As more businesses look to make the internet of things the core of their revenue generation models amid the pandemic, cybercrime stands to pick up. Yet a Joe Biden presidency could ramp up efforts to fortify cybersecurity measures, which is a win-win for the Global X Cybersecurity ETF (BUG).

The fund is already up over 40% this year, according to Morningstar’s performance numbers. Part of the fund’s success can be attributed to its top holding as of December 4 (7.18% of net assets), which is cybersecurity firm Palo Alto Networks; the stock was up 33% during the month of November.

“Both our firewall transformation and our next-generation security services continue to make great progress,” CEO Nikesh Arora said in a press release.

BUG seeks to provide investment results that generally correspond to the price and yield performance, before fees and expenses, of the Indxx Cybersecurity Index.
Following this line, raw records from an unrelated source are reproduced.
-- pv_equiv track=rewrite | github.com/TablewareBox/evals | evals/elsuite/rag_table_extract.py | fuzzy_normalize
-- ===== SOURCE A (Python) =====
-- def fuzzy_normalize(s):
--     if s.startswith("Unnamed"):
--         return ""
--     else:
--         """ 标准化字符串 """
--         # 定义需要移除的单位和符号
--         units = ["µM", "µg/mL", "nM"]
--         for unit in units:
--             s = s.replace(unit, "")
--
--         # 定义特定关键字
--         keywords = ["pIC50", "IC50", "EC50", "TC50", "GI50", "Ki", "Kd", "Kb", "pKb"]
--
--         # 移除非字母数字的字符，除了空格
--         # s = re.sub(r'[^\w\s]', '', s)
--
--         # 分割字符串为单词列表
--         words = s.split()
--
--         # 将关键字移到末尾
--         reordered_words = [word for word in words if word not in keywords]
--         keywords_in_string = [word for word in words if word in keywords]
--         reordered_words.extend(keywords_in_string)
--         # 重新组合为字符串
--         return ' '.join(reordered_words)
-- ===== SOURCE B (Python) =====
-- KEYWORDS = {"pIC50", "IC50", "EC50", "TC50", "GI50", "Ki", "Kd", "Kb", "pKb"}
--
--
-- def _reorder(words, kws):
--     # recursion over the word list with an accumulator of keywords seen so far
--     # (collected in reverse, reversed once at the end)
--     if not words:
--         return list(reversed(kws))
--     w = words[0]
--     if w in KEYWORDS:
--         return _reorder(words[1:], [w] + kws)
--     return [w] + _reorder(words[1:], kws)
--
--
-- def fuzzy_normalize(s):
--     if s.startswith("Unnamed"):
--         return ""
--     s = s.replace("µM", "").replace("µg/mL", "").replace("nM", "")
--     return ' '.join(_reorder(s.split(), []))
-- ===== Notes on version B (the rewrite author's own statement) =====
-- stated objective: alternative
-- what changed: A's two list comprehensions plus extend (three passes over the words) are replaced by one recursive pass with a keyword accumulator that emits non-keywords in place and appends the reversed accumulator at the end; unit stripping becomes chained replace calls.
import Mathlib
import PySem

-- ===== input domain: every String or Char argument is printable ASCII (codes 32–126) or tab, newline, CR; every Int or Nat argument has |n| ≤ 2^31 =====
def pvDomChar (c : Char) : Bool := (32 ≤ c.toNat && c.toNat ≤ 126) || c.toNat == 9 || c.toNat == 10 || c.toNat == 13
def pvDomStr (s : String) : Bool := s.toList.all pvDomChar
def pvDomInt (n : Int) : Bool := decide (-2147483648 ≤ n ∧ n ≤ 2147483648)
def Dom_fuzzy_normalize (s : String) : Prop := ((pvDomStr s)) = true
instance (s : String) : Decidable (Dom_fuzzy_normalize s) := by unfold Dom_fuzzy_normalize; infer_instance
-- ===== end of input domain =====

-- B replaces A's two partitioning comprehensions + extend by a single recursive pass
-- over the words with a keyword accumulator (alternative decomposition, same cost).


-- ===== PORT A =====
def pvKeywordsA : List String := ["pIC50", "IC50", "EC50", "TC50", "GI50", "Ki", "Kd", "Kb", "pKb"]

def fuzzy_normalize (s : String) : String :=
  if PySem.Str.startswith s "Unnamed" then ""
  else
    let s := ["µM", "µg/mL", "nM"].foldl (fun acc u => PySem.Str.replace acc u "") s
    let words := PySem.Str.split₀ s
    let reordered_words := words.filter (fun w => !pvKeywordsA.contains w)
    let keywords_in_string := words.filter (fun w => pvKeywordsA.contains w)
    PySem.Str.join " " (reordered_words ++ keywords_in_string)

-- ===== PORT B =====
def pvKEYWORDS : PySem.Set String :=
  PySem.Set.ofList ["pIC50", "IC50", "EC50", "TC50", "GI50", "Ki", "Kd", "Kb", "pKb"]

def pvReorder : List String → List String → List String
  | [], kws => kws.reverse
  | w :: ws, kws =>
      if pvKEYWORDS.contains w then pvReorder ws (w :: kws)
      else w :: pvReorder ws kws

def fuzzy_normalize_alt (s : String) : String :=
  if PySem.Str.startswith s "Unnamed" then ""
  else
    let s := PySem.Str.replace (PySem.Str.replace (PySem.Str.replace s "µM" "") "µg/mL" "") "nM" ""
    PySem.Str.join " " (pvReorder (PySem.Str.split₀ s) [])

-- ===== PRECONDITION & SPEC =====
def Spec_fuzzy_normalize (s : String) (out : String) : Prop := out = fuzzy_normalize_alt s
instance (s : String) (out : String) : Decidable (Spec_fuzzy_normalize s out) := by unfold Spec_fuzzy_normalize; infer_instance

-- ===== CLAIM (what is proved, stated in full; the proofs are below) =====
def Claim_equal_fuzzy_normalize : Prop := ∀ (s : String), Dom_fuzzy_normalize s → Spec_fuzzy_normalize s (fuzzy_normalize s)

-- ===== LEMMAS AND PROOFS =====

-- the recursive pass with accumulator computes A's partition
theorem pvReorder_eq (ws : List String) :
    ∀ kws, pvReorder ws kws
      = ws.filter (fun w => !pvKEYWORDS.contains w) ++ kws.reverse ++ ws.filter (fun w => pvKEYWORDS.contains w) := by
  induction ws with
  | nil => intro kws; simp [pvReorder]
  | cons w ws ih =>
    intro kws
    by_cases h : w ∈ pvKEYWORDS <;>
      simp [pvReorder, h, ih]

-- the set literal of B is, as a list, A's keyword list
theorem pv_sets_eq : (pvKEYWORDS : List String) = pvKeywordsA := by decide

-- ===== VERDICT (by name: the statement is the Claim_ definition above) =====
theorem fuzzy_normalize_spec : Claim_equal_fuzzy_normalize := by
  intro s _
  unfold Spec_fuzzy_normalize fuzzy_normalize fuzzy_normalize_alt
  by_cases h : PySem.Str.startswith s "Unnamed" <;> simp only [h, if_true]
  simp [List.foldl, pvReorder_eq, pv_sets_eq]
The thing to note is how technology continues to improve and benefit society, while at the same time, cybersecurity threats increase as well—a byproduct of reliance on cloud computing.

While a majority of its holdings are in the U.S., BUG investors also get global diversification with holdings in other parts of the globe:

Will a Biden Presidency Be a Boon For This Cybersecurity ETF? 1

Is Cybersecurity a Top Policy Priority?

One of the themes to watch for 2021 will be what Joe Biden’s presidency brings for the cybersecurity sector. As the internet of things (IoT) becomes all things in terms of business processes amid social distancing, cybersecurity will be a top policy priority.

As a Government Technology article noted, “Under Biden, some expect federal cybersecurity to take a much more prominent, strategic position, as he pushes the federal government to build off of work done in the Trump years, while also bringing on board some cyberprofessionals who played prominent roles during the Obama years.”

“It’s a sea change in terms of having folks at this level of experience,” Chris Painter, an Obama era cyber official, told The Washington Post. “They don’t need to be spoon-fed or brought up to speed. Cybersecurity will be a key foreign policy issue with this group.”